Number 3: If you want to motivate the public to prepare, it needs to be repetitively messaged if you want to break through the malaise of everyday life when the average human being has 1000 problems to worry about. They’re probably going to be worried about getting clean clothes on their families’ back, putting a dinner down, and what dress to wear to dinner, before they ever get ready for something they don’t believe is ever going to happen to them. Now the way you get to people, the way you get into the human mind is repetitive messaging.
Let me ask you a question. How old were you when you could remember hearing your first ad for Coca- Cola? And when was the last time you heard an advertisement for Coca-Cola? And how many did you hear in between the years? Coca-Cola knows we need a repetitive message while agencies that are trying to encourage preparedness don’t. You’ve got to market it. If you want the public to prepare you can’t put on a big extravaganza event one day a year and expect that anybody is going to do anything. You’ve got to remind them to do it, daily. And so, you need to invent a repetitive message campaign.
Now listen to this: you’re not the only one if you’re engaged in motivating the public to prepare that’s talking to the public. So, let’s just say for flood hazard mitigation let’s pick a town like Boulder, Colorado. You have the NOAA, the State, the Red Cross, and local emergency management talking to them. There are many different spokespersons. They need to be saying the same thing, otherwise it confuses people and people think nobody knows exactly what they should or shouldn’t do. They also have their friends talking to them and so what needs to happen is you need to have the message coordinated and so the Red Cross, FEMA, the city, the county, state, etc. are all saying the same thing. And that means you need to brand the message, not the messenger. And that involves organizations giving up their favourite personal emergency preparedness activities and coordinating with each other. And that’s very difficult to do.
Summary:
Number 1: Get people that have already prepared talking to their friends and relatives, sharing what they’ve done, and that will accomplish more than anyone else on the planet can do.

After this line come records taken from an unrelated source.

-- pv_equiv track=rewrite | github.com/Sarkoxed/minesweeper | solver1.py | get_surrounding_box
-- ===== SOURCE A (Python) =====
-- def get_surrounding_box(i, j, dimensions):
--     box = [
--         [(i - 1, j - 1), (i - 1, j), (i - 1, j + 1)],
--         [(i, j - 1), (i, j), (i, j + 1)],
--         [(i + 1, j - 1), (i + 1, j), (i + 1, j + 1)],
--     ]
--     if i == 0:
--         box = box[1:]
--     elif i == dimensions[0] - 1:
--         box = box[:-1]
--
--     if j == 0:
--         box = [x[1:] for x in box]
--     elif j == dimensions[1] - 1:
--         box = [x[:-1] for x in box]
--
--     return box
-- ===== SOURCE B (Python) =====
-- def get_surrounding_box(i, j, dimensions):
--     rs, re = i - 1, i + 1
--     if i == 0:
--         rs = i
--     elif i == dimensions[0] - 1:
--         re = i
--     cs, ce = j - 1, j + 1
--     if j == 0:
--         cs = j
--     elif j == dimensions[1] - 1:
--         ce = j
--     return [[(r, c) for c in range(cs, ce + 1)] for r in range(rs, re + 1)]
-- ===== Notes on version B (the rewrite author's own statement) =====
-- stated objective: alternative
-- what changed: B computes row/column index bounds with the same if/elif trimming and generates the coordinate grid directly from two ranges, instead of building the full 3x3 list of tuples and slicing rows/columns off it.
import Mathlib
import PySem

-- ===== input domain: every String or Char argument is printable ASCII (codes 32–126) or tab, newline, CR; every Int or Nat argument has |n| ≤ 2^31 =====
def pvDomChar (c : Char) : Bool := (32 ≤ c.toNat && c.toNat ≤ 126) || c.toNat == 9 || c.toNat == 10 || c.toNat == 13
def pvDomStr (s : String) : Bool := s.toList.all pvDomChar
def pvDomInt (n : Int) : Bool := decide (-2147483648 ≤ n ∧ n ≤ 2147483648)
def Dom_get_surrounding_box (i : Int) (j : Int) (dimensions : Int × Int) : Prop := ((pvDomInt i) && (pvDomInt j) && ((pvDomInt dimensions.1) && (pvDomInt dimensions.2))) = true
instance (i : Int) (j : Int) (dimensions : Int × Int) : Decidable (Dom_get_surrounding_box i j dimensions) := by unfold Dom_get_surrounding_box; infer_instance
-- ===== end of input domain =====

-- ===== PORT A =====
-- B builds the surviving coordinate ranges directly instead of slicing a full 3x3 box (alternative decomposition).
def get_surrounding_box (i : Int) (j : Int) (dimensions : Int × Int) : List (List (Int × Int)) :=
  let box : List (List (Int × Int)) :=
    [[(i - 1, j - 1), (i - 1, j), (i - 1, j + 1)],
     [(i, j - 1), (i, j), (i, j + 1)],
     [(i + 1, j - 1), (i + 1, j), (i + 1, j + 1)]]
  let box :=
    if i = 0 then PySem.List.slice box (some 1) none
    else if i = dimensions.1 - 1 then PySem.List.slice box none (some (-1))
    else box
  let box :=
    if j = 0 then box.map (fun x => PySem.List.slice x (some 1) none)
    else if j = dimensions.2 - 1 then box.map (fun x => PySem.List.slice x none (some (-1)))
    else box
  box

-- ===== PORT B =====
def get_surrounding_box_alt (i : Int) (j : Int) (dimensions : Int × Int) : List (List (Int × Int)) :=
  let rs := i - 1
  let re := i + 1
  let rs := if i = 0 then i else rs
  let re := if i ≠ 0 ∧ i = dimensions.1 - 1 then i else re
  let cs := j - 1
  let ce := j + 1
  let cs := if j = 0 then j else cs
  let ce := if j ≠ 0 ∧ j = dimensions.2 - 1 then j else ce
  (PySem.List.pyRange rs (re + 1) 1).map
    (fun r => (PySem.List.pyRange cs (ce + 1) 1).map (fun c => (r, c)))
-- ===== PRECONDITION & SPEC =====
def Spec_get_surrounding_box (i : Int) (j : Int) (dimensions : Int × Int) (out : List (List (Int × Int))) : Prop := out = get_surrounding_box_alt i j dimensions
instance (i : Int) (j : Int) (dimensions : Int × Int) (out : List (List (Int × Int))) : Decidable (Spec_get_surrounding_box i j dimensions out) := by unfold Spec_get_surrounding_box; infer_instance

-- ===== CLAIM (what is proved, stated in full; the proofs are below) =====
def Claim_equal_get_surrounding_box : Prop := ∀ (i : Int) (j : Int) (dimensions : Int × Int), Dom_get_surrounding_box i j dimensions → Spec_get_surrounding_box i j dimensions (get_surrounding_box i j dimensions)

-- ===== LEMMAS AND PROOFS =====
theorem pyRange_lo (a : Int) : PySem.List.pyRange a (a + 1 + 1) 1 = [a, a + 1] := by
  rw [PySem.List.pyRange_one]
  rw [show (a + 1 + 1 - a).toNat = 2 by omega]
  norm_num [List.range_succ]

theorem pyRange_hi (a : Int) : PySem.List.pyRange (a - 1) (a + 1) 1 = [a - 1, a] := by
  rw [PySem.List.pyRange_one]
  rw [show (a + 1 - (a - 1)).toNat = 2 by omega]
  norm_num [List.range_succ]

theorem pyRange_mid (a : Int) : PySem.List.pyRange (a - 1) (a + 1 + 1) 1 = [a - 1, a, a + 1] := by
  rw [PySem.List.pyRange_one]
  rw [show (a + 1 + 1 - (a - 1)).toNat = 3 by omega]
  norm_num [List.range_succ]
  omega


-- ===== VERDICT (by name: the statement is the Claim_ definition above) =====
theorem get_surrounding_box_spec : Claim_equal_get_surrounding_box := by
  intro i j d _
  unfold Spec_get_surrounding_box get_surrounding_box get_surrounding_box_alt
  split_ifs <;>
    first
      | (simp only [pyRange_lo, pyRange_hi, pyRange_mid]; rfl)
      | tauto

Number 2: Get different groups interested in getting the public to increase their preparedness to disseminate the same message rather than their own unique message.
Number 3: The message has to be repeated frequently, not infrequently, just like advertising. Why would Coca-Cola keep spending money on advertising if they’ve been around 100 years? Because they know the minute they stop advertising, people will forget all about them. You’re dealing with human beings. These three points would enhance preparedness levels. Even the most you could accomplish isn’t as much as you would ideally want: most human beings aren’t going to prepare no matter what.